### Data to examine ###

-- pv_equiv track=rewrite | github.com/faizan1234567/NewsQA | utils.py | find_questions_indices
-- ===== SOURCE A (Python) =====
-- def find_questions_indices(data):
--   '''
--   find question "?" identifiers index in the list
--
--   parameters
--   ----------
--   data: list
--
--   return:
--   ------
--   first_question_index: int
--   last_question_index: int
--   '''
--   first_question_index = None
--   last_question_index = None
--
--   # Iterate through the list
--   for i, item in enumerate(data):
--       if item.endswith('?') or '?' in item:
--           # If first_question_index is None, set it to the current index
--           if first_question_index is None:
--               first_question_index = i
--           # Update last_question_index to the current index
--           last_question_index = i
--   return (first_question_index, last_question_index)
-- ===== SOURCE B (Python) =====
-- def find_questions_indices(data):
--     # forward scan for the first match, then a separate reverse scan for the last match
--     first = None
--     for i, item in enumerate(data):
--         if item.endswith('?') or '?' in item:
--             first = i
--             break
--     if first is None:
--         return (None, None)
--     last = first
--     for j, item in reversed(list(enumerate(data))):
--         if item.endswith('?') or '?' in item:
--             last = j
--             break
--     return (first, last)
-- ===== Notes on version B (the rewrite author's own statement) =====
-- stated objective: alternative
-- what changed: Replaces A's single full pass maintaining two scalar indices with two early-breaking scans: a forward scan for the first matching index and a reverse scan for the last.
import Mathlib
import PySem

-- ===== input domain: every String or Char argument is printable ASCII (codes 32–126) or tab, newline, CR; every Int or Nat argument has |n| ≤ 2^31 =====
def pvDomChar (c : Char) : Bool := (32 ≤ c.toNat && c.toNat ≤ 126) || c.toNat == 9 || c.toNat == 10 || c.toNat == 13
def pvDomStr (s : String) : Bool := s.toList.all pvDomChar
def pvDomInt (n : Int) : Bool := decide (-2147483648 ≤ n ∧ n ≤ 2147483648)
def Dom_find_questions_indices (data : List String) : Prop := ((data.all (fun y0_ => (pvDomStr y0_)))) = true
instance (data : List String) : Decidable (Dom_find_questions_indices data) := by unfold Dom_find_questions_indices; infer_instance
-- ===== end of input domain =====

-- B replaces A's single full pass maintaining two scalars with two early-breaking scans
-- (forward for the first match, reverse for the last); no speed claim (objective: alternative).

-- the shared test: item.endswith('?') or '?' in item
def pvQCond (s : String) : Bool := PySem.Str.endswith s "?" || PySem.Str.isIn "?" s

-- ===== PORT A =====
-- A: one fold over enumerate(data), updating (first, last)
def find_questions_indices (data : List String) : Option Int × Option Int :=
  (PySem.List.enumerate data).foldl
    (fun st p =>
      if pvQCond p.2 then
        ((match st.1 with | none => some p.1 | some f => some f), some p.1)
      else st)
    (none, none)

-- ===== PORT B =====
-- forward scan with early break: first index whose item matches
def pvFirstMatch : List (Int × String) → Option Int
  | [] => none
  | (i, s) :: rest => if pvQCond s then some i else pvFirstMatch rest

def find_questions_indices_alt (data : List String) : Option Int × Option Int :=
  match pvFirstMatch (PySem.List.enumerate data) with
  | none => (none, none)
  | some f =>
      (some f, some ((pvFirstMatch (PySem.List.enumerate data).reverse).getD f))

-- ===== PRECONDITION & SPEC =====
def Spec_find_questions_indices (data : List String) (out : Option Int × Option Int) : Prop := out = find_questions_indices_alt data
instance (data : List String) (out : Option Int × Option Int) : Decidable (Spec_find_questions_indices data out) := by unfold Spec_find_questions_indices; infer_instance

-- ===== CLAIM (what is proved, stated in full; the proofs are below) =====
def Claim_equal_find_questions_indices : Prop := ∀ (data : List String), Dom_find_questions_indices data → Spec_find_questions_indices data (find_questions_indices data)

-- ===== LEMMAS AND PROOFS =====

-- the "last match" fold (A's second component, once the first component is set)
def pvLastFold (e : List (Int × String)) (l : Option Int) : Option Int :=
  e.foldl (fun l p => if pvQCond p.2 then some p.1 else l) l

lemma pvA_fold_some (e : List (Int × String)) (f : Int) (l : Option Int) :
    e.foldl
      (fun st p =>
        if pvQCond p.2 then
          ((match st.1 with | none => some p.1 | some f => some f), some p.1)
        else st)
      (some f, l) = (some f, pvLastFold e l) := by
  induction e generalizing l with
  | nil => rfl
  | cons p rest ih =>
      simp only [pvLastFold, List.foldl_cons]
      by_cases h : pvQCond p.2 = true
      · simp [h, ih, pvLastFold]
      · simp [h, ih, pvLastFold]

lemma pvA_fold_eq (e : List (Int × String)) :
    e.foldl
      (fun st p =>
        if pvQCond p.2 then
          ((match st.1 with | none => some p.1 | some f => some f), some p.1)
        else st)
      (none, none) = (pvFirstMatch e, pvLastFold e none) := by
  induction e with
  | nil => rfl
  | cons p rest ih =>
      simp only [List.foldl_cons, pvFirstMatch, pvLastFold]
      by_cases h : pvQCond p.2 = true
      · simp [h, pvA_fold_some, pvLastFold]
      · simp [h, ih, pvLastFold]

lemma pvLastFold_eq_firstMatch_reverse (e : List (Int × String)) (l : Option Int) :
    pvLastFold e l = match pvFirstMatch e.reverse with
                     | some j => some j
                     | none => l := by
  induction e using List.reverseRecOn generalizing l with
  | nil => rfl
  | append_singleton e p ih =>
      simp only [pvLastFold, List.foldl_append, List.foldl_cons, List.foldl_nil,
        List.reverse_append, List.reverse_cons, List.reverse_nil, List.nil_append,
        List.cons_append, pvFirstMatch]
      by_cases h : pvQCond p.2 = true
      · simp [h]
      · simpa [h, pvLastFold] using ih l

lemma pvFirstMatch_none_iff (e : List (Int × String)) :
    pvFirstMatch e = none ↔ ∀ p ∈ e, pvQCond p.2 = false := by
  induction e with
  | nil => simp [pvFirstMatch]
  | cons p rest ih =>
      by_cases h : pvQCond p.2 = true
      · simp [pvFirstMatch, h]
      · simp [pvFirstMatch, h, ih]

lemma pvFirstMatch_reverse_none_iff (e : List (Int × String)) :
    pvFirstMatch e.reverse = none ↔ pvFirstMatch e = none := by
  simp [pvFirstMatch_none_iff]

-- ===== VERDICT (by name: the statement is the Claim_ definition above) =====
theorem find_questions_indices_spec : Claim_equal_find_questions_indices := by
  intro data _
  unfold Spec_find_questions_indices find_questions_indices find_questions_indices_alt
  rw [pvA_fold_eq, pvLastFold_eq_firstMatch_reverse]
  cases hf : pvFirstMatch (PySem.List.enumerate data) with
  | none =>
      rw [(pvFirstMatch_reverse_none_iff _).mpr hf]
  | some f =>
      cases hr : pvFirstMatch (PySem.List.enumerate data).reverse with
      | none =>
          rw [(pvFirstMatch_reverse_none_iff _).mp hr] at hf
          exact absurd hf (by simp)
      | some j => simp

###

All of the records above need to be printed again exactly as they appear.

Answer =
-- pv_equiv track=rewrite | github.com/faizan1234567/NewsQA | utils.py | find_questions_indices
-- ===== SOURCE A (Python) =====
-- def find_questions_indices(data):
--   '''
--   find question "?" identifiers index in the list
--
--   parameters
--   ----------
--   data: list
--
--   return:
--   ------
--   first_question_index: int
--   last_question_index: int
--   '''
--   first_question_index = None
--   last_question_index = None
--
--   # Iterate through the list
--   for i, item in enumerate(data):
--       if item.endswith('?') or '?' in item:
--           # If first_question_index is None, set it to the current index
--           if first_question_index is None:
--               first_question_index = i
--           # Update last_question_index to the current index
--           last_question_index = i
--   return (first_question_index, last_question_index)
-- ===== SOURCE B (Python) =====
-- def find_questions_indices(data):
--     # forward scan for the first match, then a separate reverse scan for the last match
--     first = None
--     for i, item in enumerate(data):
--         if item.endswith('?') or '?' in item:
--             first = i
--             break
--     if first is None:
--         return (None, None)
--     last = first
--     for j, item in reversed(list(enumerate(data))):
--         if item.endswith('?') or '?' in item:
--             last = j
--             break
--     return (first, last)
-- ===== Notes on version B (the rewrite author's own statement) =====
-- stated objective: alternative
-- what changed: Replaces A's single full pass maintaining two scalar indices with two early-breaking scans: a forward scan for the first matching index and a reverse scan for the last.
import Mathlib
import PySem

-- ===== input domain: every String or Char argument is printable ASCII (codes 32–126) or tab, newline, CR; every Int or Nat argument has |n| ≤ 2^31 =====
def pvDomChar (c : Char) : Bool := (32 ≤ c.toNat && c.toNat ≤ 126) || c.toNat == 9 || c.toNat == 10 || c.toNat == 13
def pvDomStr (s : String) : Bool := s.toList.all pvDomChar
def pvDomInt (n : Int) : Bool := decide (-2147483648 ≤ n ∧ n ≤ 2147483648)
def Dom_find_questions_indices (data : List String) : Prop := ((data.all (fun y0_ => (pvDomStr y0_)))) = true
instance (data : List String) : Decidable (Dom_find_questions_indices data) := by unfold Dom_find_questions_indices; infer_instance
-- ===== end of input domain =====

-- B replaces A's single full pass maintaining two scalars with two early-breaking scans
-- (forward for the first match, reverse for the last); no speed claim (objective: alternative).

-- the shared test: item.endswith('?') or '?' in item
def pvQCond (s : String) : Bool := PySem.Str.endswith s "?" || PySem.Str.isIn "?" s

-- ===== PORT A =====
-- A: one fold over enumerate(data), updating (first, last)
def find_questions_indices (data : List String) : Option Int × Option Int :=
  (PySem.List.enumerate data).foldl
    (fun st p =>
      if pvQCond p.2 then
        ((match st.1 with | none => some p.1 | some f => some f), some p.1)
      else st)
    (none, none)

-- ===== PORT B =====
-- forward scan with early break: first index whose item matches
def pvFirstMatch : List (Int × String) → Option Int
  | [] => none
  | (i, s) :: rest => if pvQCond s then some i else pvFirstMatch rest

def find_questions_indices_alt (data : List String) : Option Int × Option Int :=
  match pvFirstMatch (PySem.List.enumerate data) with
  | none => (none, none)
  | some f =>
      (some f, some ((pvFirstMatch (PySem.List.enumerate data).reverse).getD f))

-- ===== PRECONDITION & SPEC =====
def Spec_find_questions_indices (data : List String) (out : Option Int × Option Int) : Prop := out = find_questions_indices_alt data
instance (data : List String) (out : Option Int × Option Int) : Decidable (Spec_find_questions_indices data out) := by unfold Spec_find_questions_indices; infer_instance

-- ===== CLAIM (what is proved, stated in full; the proofs are below) =====
def Claim_equal_find_questions_indices : Prop := ∀ (data : List String), Dom_find_questions_indices data → Spec_find_questions_indices data (find_questions_indices data)

-- ===== LEMMAS AND PROOFS =====

-- the "last match" fold (A's second component, once the first component is set)
def pvLastFold (e : List (Int × String)) (l : Option Int) : Option Int :=
  e.foldl (fun l p => if pvQCond p.2 then some p.1 else l) l

lemma pvA_fold_some (e : List (Int × String)) (f : Int) (l : Option Int) :
    e.foldl
      (fun st p =>
        if pvQCond p.2 then
          ((match st.1 with | none => some p.1 | some f => some f), some p.1)
        else st)
      (some f, l) = (some f, pvLastFold e l) := by
  induction e generalizing l with
  | nil => rfl
  | cons p rest ih =>
      simp only [pvLastFold, List.foldl_cons]
      by_cases h : pvQCond p.2 = true
      · simp [h, ih, pvLastFold]
      · simp [h, ih, pvLastFold]

lemma pvA_fold_eq (e : List (Int × String)) :
    e.foldl
      (fun st p =>
        if pvQCond p.2 then
          ((match st.1 with | none => some p.1 | some f => some f), some p.1)
        else st)
      (none, none) = (pvFirstMatch e, pvLastFold e none) := by
  induction e with
  | nil => rfl
  | cons p rest ih =>
      simp only [List.foldl_cons, pvFirstMatch, pvLastFold]
      by_cases h : pvQCond p.2 = true
      · simp [h, pvA_fold_some, pvLastFold]
      · simp [h, ih, pvLastFold]

lemma pvLastFold_eq_firstMatch_reverse (e : List (Int × String)) (l : Option Int) :
    pvLastFold e l = match pvFirstMatch e.reverse with
                     | some j => some j
                     | none => l := by
  induction e using List.reverseRecOn generalizing l with
  | nil => rfl
  | append_singleton e p ih =>
      simp only [pvLastFold, List.foldl_append, List.foldl_cons, List.foldl_nil,
        List.reverse_append, List.reverse_cons, List.reverse_nil, List.nil_append,
        List.cons_append, pvFirstMatch]
      by_cases h : pvQCond p.2 = true
      · simp [h]
      · simpa [h, pvLastFold] using ih l

lemma pvFirstMatch_none_iff (e : List (Int × String)) :
    pvFirstMatch e = none ↔ ∀ p ∈ e, pvQCond p.2 = false := by
  induction e with
  | nil => simp [pvFirstMatch]
  | cons p rest ih =>
      by_cases h : pvQCond p.2 = true
      · simp [pvFirstMatch, h]
      · simp [pvFirstMatch, h, ih]

lemma pvFirstMatch_reverse_none_iff (e : List (Int × String)) :
    pvFirstMatch e.reverse = none ↔ pvFirstMatch e = none := by
  simp [pvFirstMatch_none_iff]

-- ===== VERDICT (by name: the statement is the Claim_ definition above) =====
theorem find_questions_indices_spec : Claim_equal_find_questions_indices := by
  intro data _
  unfold Spec_find_questions_indices find_questions_indices find_questions_indices_alt
  rw [pvA_fold_eq, pvLastFold_eq_firstMatch_reverse]
  cases hf : pvFirstMatch (PySem.List.enumerate data) with
  | none =>
      rw [(pvFirstMatch_reverse_none_iff _).mpr hf]
  | some f =>
      cases hr : pvFirstMatch (PySem.List.enumerate data).reverse with
      | none =>
          rw [(pvFirstMatch_reverse_none_iff _).mp hr] at hf
          exact absurd hf (by simp)
      | some j => simp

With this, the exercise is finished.